▸ WORK INSTRUCTION:
Determine which lines of the records include the word "theorem", and copy them.

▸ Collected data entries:
-- pv_equiv track=rewrite | github.com/JadielTeofilo/General-Algorithms | src/green_book/dp/recursive_multiply.py | build_shift_array
-- ===== SOURCE A (Python) =====
-- from typing import List
--
-- def build_shift_array(number: int) -> List[int]:
-- 	""" Builds an array that indicates the
-- 		shifts to be made to achieve the multiplication """
-- 	shift_array: List[int] = []
-- 	multiplier: int = 0
-- 	# Adds a shift of zero for the odd numbers
-- 	if number & 1:
-- 		shift_array.append(0)
-- 	while number > 1:
-- 		multiplier += 1
-- 		number >>= 1
-- 		if number != 1 and number & 1:
-- 			shift_array.append(1)
-- 	shift_array.append(multiplier)
-- 	return shift_array
-- ===== SOURCE B (Python) =====
-- from typing import List
--
-- def build_shift_array(number: int) -> List[int]:
-- 	""" Builds an array that indicates the shifts to be made
-- 		to achieve the multiplication (closed form, no shift loop) """
-- 	shift_array: List[int] = []
-- 	if number & 1:
-- 		shift_array.append(0)
-- 	if number > 1:
-- 		ones = bin(number).count('1') - 1 - (number & 1)
-- 		shift_array.extend([1] * ones)
-- 		shift_array.append(number.bit_length() - 1)
-- 	else:
-- 		shift_array.append(0)
-- 	return shift_array
-- ===== Notes on version B (the rewrite author's own statement) =====
-- stated objective: simpler
-- what changed: Replaces A's destructive per-bit shift-and-count while loop with a closed form: append 0 iff odd, then for number > 1 extend with popcount(number)-1-(number&1) literal 1s and append bit_length(number)-1, else append 0.
import Mathlib
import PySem

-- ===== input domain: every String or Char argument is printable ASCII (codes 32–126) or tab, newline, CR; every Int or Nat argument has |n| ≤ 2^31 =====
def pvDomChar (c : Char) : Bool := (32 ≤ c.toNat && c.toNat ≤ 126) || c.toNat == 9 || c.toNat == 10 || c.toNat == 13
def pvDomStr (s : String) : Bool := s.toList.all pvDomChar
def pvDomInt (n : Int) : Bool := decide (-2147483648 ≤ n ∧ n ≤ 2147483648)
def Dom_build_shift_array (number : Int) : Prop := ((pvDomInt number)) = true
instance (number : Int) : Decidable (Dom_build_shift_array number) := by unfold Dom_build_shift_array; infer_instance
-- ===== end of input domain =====

-- B replaces A's destructive per-bit shift-and-count loop by a closed form built from
-- popcount (bin(n).count('1')) and bit_length; objective: simpler (no loop).

-- ===== PORT A =====
-- termination helper for the while loop (number >>= 1 strictly shrinks while number > 1)
theorem pvShiftRight_one_eq_floordiv (n : Int) : n >>> (1 : Nat) = PySem.Int.floordiv n 2 := by
  rw [PySem.Int.floordiv_eq_ediv_of_pos (by norm_num : (0:Int) < 2), Int.shiftRight_eq_div_pow]
  norm_num

theorem pvHalf_toNat_lt (n : Int) (h : 1 < n) : (n >>> (1 : Nat)).toNat < n.toNat := by
  rw [pvShiftRight_one_eq_floordiv, PySem.Int.floordiv_eq_ediv_of_pos (by norm_num : (0:Int) < 2)]
  omega

-- the while loop of A: state = (number, multiplier, shift_array)
def buildShiftLoop (number : Int) (multiplier : Int) (shift_array : List Int) : List Int :=
  if h : number > 1 then
    let number' := number >>> (1 : Nat)
    let shift_array' :=
      if number' ≠ 1 ∧ PySem.Int.band number' 1 ≠ 0 then shift_array ++ [1] else shift_array
    buildShiftLoop number' (multiplier + 1) shift_array'
  else shift_array ++ [multiplier]
termination_by number.toNat
decreasing_by exact pvHalf_toNat_lt number h

def build_shift_array (number : Int) : List Int :=
  let shift_array : List Int := if PySem.Int.band number 1 ≠ 0 then [0] else []
  buildShiftLoop number 0 shift_array

-- ===== PORT B =====
def build_shift_array_alt (number : Int) : List Int :=
  let shift_array : List Int := if PySem.Int.band number 1 ≠ 0 then [0] else []
  if number > 1 then
    -- ones = bin(number).count('1') - 1 - (number & 1)  (nonnegative for number > 1)
    let ones : Nat := PySem.Int.bitCount number - 1 - (PySem.Int.band number 1).toNat
    (shift_array ++ List.replicate ones 1) ++ [((PySem.Int.bitLength number : Nat) : Int) - 1]
  else shift_array ++ [0]

-- ===== PRECONDITION & SPEC =====
def Spec_build_shift_array (number : Int) (out : List Int) : Prop := out = build_shift_array_alt number
instance (number : Int) (out : List Int) : Decidable (Spec_build_shift_array number out) := by unfold Spec_build_shift_array; infer_instance

-- ===== CLAIM (what is proved, stated in full; the proofs are below) =====
def Claim_equal_build_shift_array : Prop := ∀ (number : Int), Dom_build_shift_array number → Spec_build_shift_array number (build_shift_array number)

-- ===== LEMMAS AND PROOFS =====

theorem pvBitCount_pos : ∀ (k : Nat) (n : Int), n.toNat ≤ k → 1 ≤ n → 1 ≤ PySem.Int.bitCount n := by
  intro k
  induction k with
  | zero => intro n hk hn; omega
  | succ k ih =>
    intro n hk hn
    rw [PySem.Int.bitCount_of_pos (by omega : (0:Int) < n)]
    by_cases hodd : PySem.Int.mod n 2 = 0
    · have h2 : (2:Int) ∣ n := (PySem.Int.mod_eq_zero_iff_dvd n 2).mp hodd
      have hfd : PySem.Int.floordiv n 2 = n / 2 :=
        PySem.Int.floordiv_eq_ediv_of_pos (by norm_num : (0:Int) < 2)
      have h1 : 1 ≤ PySem.Int.floordiv n 2 := by rw [hfd]; omega
      have hlt : (PySem.Int.floordiv n 2).toNat ≤ k := by rw [hfd]; omega
      have := ih (PySem.Int.floordiv n 2) hlt h1
      omega
    · have h9 : (0:Int) ≤ PySem.Int.mod n 2 := PySem.Int.mod_nonneg _ (by norm_num)
      omega

theorem pvLoop_eq : ∀ (k : Nat) (n : Int), n.toNat ≤ k → 1 ≤ n → ∀ (m : Int) (acc : List Int),
    buildShiftLoop n m acc =
      (acc ++ List.replicate (PySem.Int.bitCount n - 1 - (PySem.Int.mod n 2).toNat) 1) ++
        [m + ((PySem.Int.bitLength n : Nat) : Int) - 1] := by
  intro k
  induction k with
  | zero => intro n hk hn; omega
  | succ k ih =>
    intro n hk hn m acc
    by_cases hgt : 1 < n
    · -- loop body runs once
      rw [buildShiftLoop]
      simp only [gt_iff_lt, dif_pos hgt]
      rw [pvShiftRight_one_eq_floordiv]
      have hfd : PySem.Int.floordiv n 2 = n / 2 :=
        PySem.Int.floordiv_eq_ediv_of_pos (by norm_num : (0:Int) < 2)
      have h1' : 1 ≤ PySem.Int.floordiv n 2 := by rw [hfd]; omega
      have hk' : (PySem.Int.floordiv n 2).toNat ≤ k := by rw [hfd]; omega
      set n' := PySem.Int.floordiv n 2 with hn'
      rw [ih n' hk' h1' (m + 1)]
      have hbc : PySem.Int.bitCount n = (PySem.Int.mod n 2).toNat + PySem.Int.bitCount n' :=
        PySem.Int.bitCount_of_pos (by omega : (0:Int) < n)
      have hbl : PySem.Int.bitLength n = PySem.Int.bitLength n' + 1 :=
        PySem.Int.bitLength_of_pos (by omega : (0:Int) < n)
      have hbc1 : 1 ≤ PySem.Int.bitCount n' := pvBitCount_pos n'.toNat n' le_rfl h1'
      have hmod' : PySem.Int.mod n' 2 = 0 ∨ PySem.Int.mod n' 2 = 1 := by
        have h8 : (0:Int) ≤ PySem.Int.mod n' 2 := PySem.Int.mod_nonneg _ (by norm_num)
        have h9 : PySem.Int.mod n' 2 < 2 := PySem.Int.mod_lt _ (by norm_num)
        omega
      have htail : (m + 1) + ((PySem.Int.bitLength n' : Nat) : Int) - 1 =
          m + ((PySem.Int.bitLength n : Nat) : Int) - 1 := by
        rw [hbl]; push_cast; ring
      rw [htail, PySem.Int.band_one]
      rcases hmod' with h0 | h1
      · -- n' even: no extra 1 appended
        have : ¬ (n' ≠ 1 ∧ PySem.Int.mod n' 2 ≠ 0) := by
          intro ⟨_, hne⟩; exact hne h0
        rw [if_neg this]
        have : PySem.Int.bitCount n' - 1 - (PySem.Int.mod n' 2).toNat =
            PySem.Int.bitCount n - 1 - (PySem.Int.mod n 2).toNat := by
          rw [h0, hbc]; omega
        rw [this]
      · by_cases hne1 : n' = 1
        · -- n' = 1: condition false, both replicate counts are 0
          have : ¬ (n' ≠ 1 ∧ PySem.Int.mod n' 2 ≠ 0) := by
            intro ⟨hne, _⟩; exact hne hne1
          rw [if_neg this]
          have hb1 : PySem.Int.bitCount n' = 1 := by rw [hne1]; decide
          have e1 : PySem.Int.bitCount n' - 1 - (PySem.Int.mod n' 2).toNat = 0 := by
            rw [hb1]; omega
          have e2 : PySem.Int.bitCount n - 1 - (PySem.Int.mod n 2).toNat = 0 := by
            rw [hbc, hb1]; omega
          rw [e1, e2]
        · -- n' odd, n' ≠ 1: one extra 1 appended; bitCount n' ≥ 2
          rw [if_pos ⟨hne1, by rw [h1]; norm_num⟩]
          have hge2 : 2 ≤ n' := by omega
          have hbc' : PySem.Int.bitCount n' =
              (PySem.Int.mod n' 2).toNat + PySem.Int.bitCount (PySem.Int.floordiv n' 2) :=
            PySem.Int.bitCount_of_pos (by omega : (0:Int) < n')
          have hfd' : PySem.Int.floordiv n' 2 = n' / 2 :=
            PySem.Int.floordiv_eq_ediv_of_pos (by norm_num : (0:Int) < 2)
          have hbcin : 1 ≤ PySem.Int.bitCount (PySem.Int.floordiv n' 2) :=
            pvBitCount_pos _ _ le_rfl (by rw [hfd']; omega)
          have hbc2 : 2 ≤ PySem.Int.bitCount n' := by rw [hbc', h1]; omega
          have hcnt : PySem.Int.bitCount n - 1 - (PySem.Int.mod n 2).toNat =
              (PySem.Int.bitCount n' - 1 - (PySem.Int.mod n' 2).toNat) + 1 := by
            rw [hbc, h1]; omega
          rw [hcnt, List.replicate_succ]
          simp
    · -- loop does not run: n = 1
      have hn1 : n = 1 := by omega
      subst hn1
      rw [buildShiftLoop]
      simp only [gt_iff_lt, lt_irrefl, dif_neg, not_false_iff]
      have h1 : PySem.Int.bitCount 1 = 1 := by decide
      have h2 : PySem.Int.mod 1 2 = 1 := by decide
      have h3 : PySem.Int.bitLength 1 = 1 := by decide
      rw [h1, h2, h3]
      norm_num

theorem build_shift_array_spec : Claim_equal_build_shift_array := by
  intro number _
  unfold Spec_build_shift_array build_shift_array build_shift_array_alt
  by_cases hgt : 1 < number
  · simp only [gt_iff_lt, if_pos hgt]
    rw [pvLoop_eq number.toNat number le_rfl (by omega)]
    rw [PySem.Int.band_one]
    norm_num
  · rw [buildShiftLoop]
    simp only [gt_iff_lt, if_neg hgt, dif_neg hgt]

▸ SOLUTION FOR THIS TASK:
theorem pvShiftRight_one_eq_floordiv (n : Int) : n >>> (1 : Nat) = PySem.Int.floordiv n 2 := by
theorem pvHalf_toNat_lt (n : Int) (h : 1 < n) : (n >>> (1 : Nat)).toNat < n.toNat := by
theorem pvBitCount_pos : ∀ (k : Nat) (n : Int), n.toNat ≤ k → 1 ≤ n → 1 ≤ PySem.Int.bitCount n := by
theorem pvLoop_eq : ∀ (k : Nat) (n : Int), n.toNat ≤ k → 1 ≤ n → ∀ (m : Int) (acc : List Int),
theorem build_shift_array_spec : Claim_equal_build_shift_array := by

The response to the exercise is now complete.